By Daksh Grover
(Reuters) – Gold prices erased early losses on Monday to remain close to record highs on safe-haven demand driven by growth and inflation concerns sparked by U.S. President Donald Trump’s tariffs on Mexico, Canada and China.
Having initially slid more than 1% on a surging U.S. dollar, spot gold recovered to be down 0.2% at $2,795.29 an ounce by 1005 GMT while U.S. gold futures had lost 0.2% to $2,829.40, still trading at a premium to spot rates.
The 25% tariffs imposed by Trump on Canadian and Mexican imports from Tuesday, along with a 10% charge on Chinese goods, fuelled fears of a trade war that could slow global growth and feed inflation.
Canada and Mexico ordered retaliatory measures while China said it would challenge the tariffs at the World Trade Organization and take unspecified countermeasures.
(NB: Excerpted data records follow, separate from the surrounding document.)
-- pv_equiv track=rewrite | github.com/ProjectsofSadia/Virtual-hiring-events | virtual-hiring-events/scripts/update_events.py | dedupe_sort_events
-- ===== SOURCE A (Python) =====
-- def dedupe_sort_events(events):
--     seen = set()
--     uniq = []
--     for e in events:
--         key = (e.get("url",""), e.get("date_iso",""), e.get("name",""))
--         if key in seen: continue
--         seen.add(key)
--         uniq.append(e)
--     uniq.sort(key=lambda x: (x.get("date_iso","9999-12-31"), x.get("name","")))
--     return uniq
-- ===== SOURCE B (Python) =====
-- def dedupe_sort_events(events):
--     # Dedupe by sorting: order (dedup-key, original index); within each key block the
--     # leader (smallest index) is exactly the first occurrence A keeps.  Re-sort the
--     # surviving indices by (date_iso-or-sentinel, name, index): the index tiebreak
--     # reproduces stable-sort order, since first occurrences appear in index order.
--     decorated = sorted(
--         ((e.get("url", ""), e.get("date_iso", ""), e.get("name", "")), i)
--         for i, e in enumerate(events)
--     )
--     reps = []
--     prev = None
--     for k, i in decorated:
--         if k != prev:
--             reps.append(i)
--             prev = k
--     reps.sort(key=lambda i: (events[i].get("date_iso", "9999-12-31"),
--                              events[i].get("name", ""), i))
--     return [events[i] for i in reps]
-- ===== Notes on version B (the rewrite author's own statement) =====
-- stated objective: alternative
-- what changed: B dedupes by sorting instead of hashing: it sorts (dedup-key, index) pairs, keeps the leader of each equal-key block (the first occurrence, by index tiebreak), then sorts the surviving indices by (date_iso, name, index), the index tiebreak reproducing A's stable-sort order; no seen-set at all.
import Mathlib
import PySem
Gold, often regarded as a safe-haven investment during periods of economic or geopolitical instability, soared to a record peak of $2,817.23 on Friday.
But prices retreated early on Monday as the dollar surged to its strongest in three weeks, making gold more expensive for buyers holding other currencies. [USD/]
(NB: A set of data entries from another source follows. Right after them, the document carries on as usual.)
-- pv_equiv track=rewrite | github.com/padaher93/agent-app | src/agent_app_dataset/source_grounding.py | is_structured_locator
-- ===== SOURCE A (Python) =====
-- def is_structured_locator(locator_type: str, locator_value: str) -> bool:
--     kind = str(locator_type or "").strip().lower()
--     value = str(locator_value or "").strip()
--     if not kind or not value:
--         return False
--
--     lowered = value.lower()
--     if lowered.startswith("unresolved:") or lowered.startswith("inferred:"):
--         return False
--     if "missing" in lowered:
--         return False
--
--     if kind == "cell":
--         if len(value) < 2:
--             return False
--         letters = []
--         digits = []
--         for char in value:
--             if char.isalpha() and not digits:
--                 letters.append(char)
--             elif char.isdigit():
--                 digits.append(char)
--             else:
--                 return False
--         return bool(letters and digits)
--
--     return kind in {"paragraph", "line", "bbox"}
-- ===== SOURCE B (Python) =====
-- def is_structured_locator(locator_type: str, locator_value: str) -> bool:
--     kind = str(locator_type or "").strip().lower()
--     value = str(locator_value or "").strip()
--     if not kind or not value:
--         return False
--
--     lowered = value.lower()
--     if lowered.startswith(("unresolved:", "inferred:")) or "missing" in lowered:
--         return False
--
--     if kind != "cell":
--         return kind in {"paragraph", "line", "bbox"}
--
--     i = 0
--     while i < len(value) and value[i].isalpha():
--         i += 1
--     letters, digits = value[:i], value[i:]
--     return bool(letters) and bool(digits) and all(c.isdigit() for c in digits)
-- ===== Notes on version B (the rewrite author's own statement) =====
-- stated objective: simpler
-- what changed: The 'cell' branch's stateful char-by-char loop with letters/digits accumulators (and the len<2 guard) is replaced by a partition at the first non-alphabetic index: letters = value[:i], digits = value[i:], then both-nonempty and all-digits checks; the two prefix tests and the 'missing' test are merged into one guard.
import Mathlib
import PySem

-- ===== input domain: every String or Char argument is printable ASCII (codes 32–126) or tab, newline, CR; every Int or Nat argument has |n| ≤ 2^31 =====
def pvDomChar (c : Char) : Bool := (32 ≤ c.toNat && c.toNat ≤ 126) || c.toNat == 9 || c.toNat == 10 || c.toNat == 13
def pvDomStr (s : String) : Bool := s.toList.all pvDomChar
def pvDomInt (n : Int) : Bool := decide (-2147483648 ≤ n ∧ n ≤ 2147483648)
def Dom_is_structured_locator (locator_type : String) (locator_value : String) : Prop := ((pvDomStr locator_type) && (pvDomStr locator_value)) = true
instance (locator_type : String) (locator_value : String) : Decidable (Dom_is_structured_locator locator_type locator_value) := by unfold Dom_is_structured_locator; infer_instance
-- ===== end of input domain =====

-- B replaces A's stateful letters/digits accumulator loop (and its len<2 guard) in the 'cell'
-- branch by a partition at the first non-alphabetic character, then simple emptiness/all-digit checks.

-- ===== PORT A =====
-- the 'for char in value' loop, carrying the letters/digits accumulators; 'return False' = false
def pvACellLoop : List Char → List Char → List Char → Bool
  | [], letters, digits => !letters.isEmpty && !digits.isEmpty
  | c :: rest, letters, digits =>
    if PySem.Chars.isalpha c && digits.isEmpty then
      pvACellLoop rest (letters ++ [c]) digits
    else if PySem.Chars.isdigit c then
      pvACellLoop rest letters (digits ++ [c])
    else false

def is_structured_locator (locator_type : String) (locator_value : String) : Bool :=
  let kind := PySem.Chars.lower (PySem.Chars.strip locator_type.toList)
  let value := PySem.Chars.strip locator_value.toList
  if kind.isEmpty || value.isEmpty then false
  else
    let lowered := PySem.Chars.lower value
    if PySem.Chars.startswith lowered "unresolved:".toList
        || PySem.Chars.startswith lowered "inferred:".toList then false
    else if PySem.Chars.isIn "missing".toList lowered then false
    else if kind == "cell".toList then
      if value.length < 2 then false
      else pvACellLoop value [] []
    else kind == "paragraph".toList || kind == "line".toList || kind == "bbox".toList

-- ===== PORT B =====
-- Source B's index scan 'while i < len(value) and value[i].isalpha()' + the two slices, as one split
def pvBSplit : List Char → List Char × List Char
  | [] => ([], [])
  | c :: rest =>
    if PySem.Chars.isalpha c then
      let p := pvBSplit rest
      (c :: p.1, p.2)
    else ([], c :: rest)

def is_structured_locator_alt (locator_type : String) (locator_value : String) : Bool :=
  let kind := PySem.Chars.lower (PySem.Chars.strip locator_type.toList)
  let value := PySem.Chars.strip locator_value.toList
  if kind.isEmpty || value.isEmpty then false
  else
    let lowered := PySem.Chars.lower value
    if (PySem.Chars.startswith lowered "unresolved:".toList
          || PySem.Chars.startswith lowered "inferred:".toList)
        || PySem.Chars.isIn "missing".toList lowered then false
    else if kind != "cell".toList then
      kind == "paragraph".toList || kind == "line".toList || kind == "bbox".toList
    else
      let p := pvBSplit value
      !p.1.isEmpty && !p.2.isEmpty && p.2.all PySem.Chars.isdigit

-- ===== PRECONDITION & SPEC =====
def Spec_is_structured_locator (locator_type : String) (locator_value : String) (out : Bool) : Prop := out = is_structured_locator_alt locator_type locator_value
instance (locator_type : String) (locator_value : String) (out : Bool) : Decidable (Spec_is_structured_locator locator_type locator_value out) := by unfold Spec_is_structured_locator; infer_instance

-- ===== CLAIM (what is proved, stated in full; the proofs are below) =====
def Claim_equal_is_structured_locator : Prop := ∀ (locator_type : String) (locator_value : String), Dom_is_structured_locator locator_type locator_value → Spec_is_structured_locator locator_type locator_value (is_structured_locator locator_type locator_value)

-- ===== LEMMAS AND PROOFS =====

-- once a digit is seen, A's loop only accepts digits and never grows letters
lemma pvACellLoop_digits_nonempty (cs : List Char) : ∀ letters digits : List Char,
    digits ≠ [] →
    pvACellLoop cs letters digits = (cs.all PySem.Chars.isdigit && !letters.isEmpty) := by
  induction cs with
  | nil =>
    intro letters digits hd
    simp [pvACellLoop, List.isEmpty_eq_false_iff.mpr hd, Bool.and_comm]
  | cons c rest ih =>
    intro letters digits hd
    have hde : digits.isEmpty = false := List.isEmpty_eq_false_iff.mpr hd
    by_cases hdc : PySem.Chars.isdigit c = true
    · simp [pvACellLoop, hde, hdc, ih letters (digits ++ [c]) (by simp)]
    · simp [pvACellLoop, hde, hdc]

-- A's loop from an all-letters state equals B's partition check
lemma pvACellLoop_eq_split (cs : List Char) : ∀ letters : List Char,
    pvACellLoop cs letters [] =
      ((!letters.isEmpty || !(pvBSplit cs).1.isEmpty) && !(pvBSplit cs).2.isEmpty
        && (pvBSplit cs).2.all PySem.Chars.isdigit) := by
  induction cs with
  | nil => intro letters; simp [pvACellLoop, pvBSplit]
  | cons c rest ih =>
    intro letters
    by_cases ha : PySem.Chars.isalpha c = true
    · have hne : (letters ++ [c]).isEmpty = false := by simp
      simp [pvACellLoop, pvBSplit, ha, ih (letters ++ [c]), hne]
    · by_cases hd : PySem.Chars.isdigit c = true
      · simp [pvACellLoop, pvBSplit, ha, hd,
          pvACellLoop_digits_nonempty rest letters [c] (by simp), Bool.and_comm]
      · simp [pvACellLoop, pvBSplit, ha, hd]

-- A's len<2 guard is subsumed by B's emptiness checks
lemma pvCell_eq (cs : List Char) :
    (if cs.length < 2 then false else pvACellLoop cs [] []) =
      (!(pvBSplit cs).1.isEmpty && !(pvBSplit cs).2.isEmpty
        && (pvBSplit cs).2.all PySem.Chars.isdigit) := by
  match cs with
  | [] => simp [pvBSplit]
  | [c] => by_cases h : PySem.Chars.isalpha c = true <;> simp [pvBSplit, h]
  | c :: d :: rest =>
    have : (c :: d :: rest).length < 2 ↔ False := by simp
    rw [if_neg (by simp), pvACellLoop_eq_split (c :: d :: rest) []]
    simp

-- the guard tails agree for every value of the shared boolean atoms
lemma pvTail_eq (kind value : List Char) (s m : Bool) :
    (if s then false
     else if m then false
     else if kind == "cell".toList then
       (if value.length < 2 then false else pvACellLoop value [] [])
     else kind == "paragraph".toList || kind == "line".toList || kind == "bbox".toList) =
    (if s || m then false
     else if kind != "cell".toList then
       kind == "paragraph".toList || kind == "line".toList || kind == "bbox".toList
     else !(pvBSplit value).1.isEmpty && !(pvBSplit value).2.isEmpty
       && (pvBSplit value).2.all PySem.Chars.isdigit) := by
  cases s
  · cases m
    · simp only [Bool.or_self, Bool.false_eq_true, if_false]
      by_cases hc : kind = ['c', 'e', 'l', 'l']
      · simpa [hc] using pvCell_eq value
      · simp [hc]
    · simp
  · simp

-- ===== VERDICT (by name: the statement is the Claim_ definition above) =====
theorem is_structured_locator_spec : Claim_equal_is_structured_locator := by
  intro lt lv _
  unfold Spec_is_structured_locator is_structured_locator is_structured_locator_alt
  dsimp only
  by_cases h0 : (((PySem.Chars.lower (PySem.Chars.strip lt.toList)).isEmpty
      || (PySem.Chars.strip lv.toList).isEmpty)) = true
  · simp only [h0, if_true]
  · rw [if_neg h0, if_neg h0]
    exact pvTail_eq _ _ _ _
“The stronger U.S. dollar was temporarily weighing on the yellow metal, but the case to hold gold as a safe haven still makes sense to me in a world going potentially into a tariffs war,” said UBS analyst Giovanni Staunovo.
“I still see upside for gold from current levels, looking for prices to head to $2,850/oz over the coming months.”
J.P. Morgan noted that bearish contagion from equities could weigh on gold in the near term, but disruptive tariffs continue to fuel a medium-term bull case for bullion.
Data this week on U.S. job openings, the ADP employment report and the U.S. employment report could provide insights into the health of the U.S. economy.
Spot silver dropped 0.6% to $31.13 an ounce, platinum lost 1.4% to $964.20 and palladium eased by 0.3% to $1,005.25.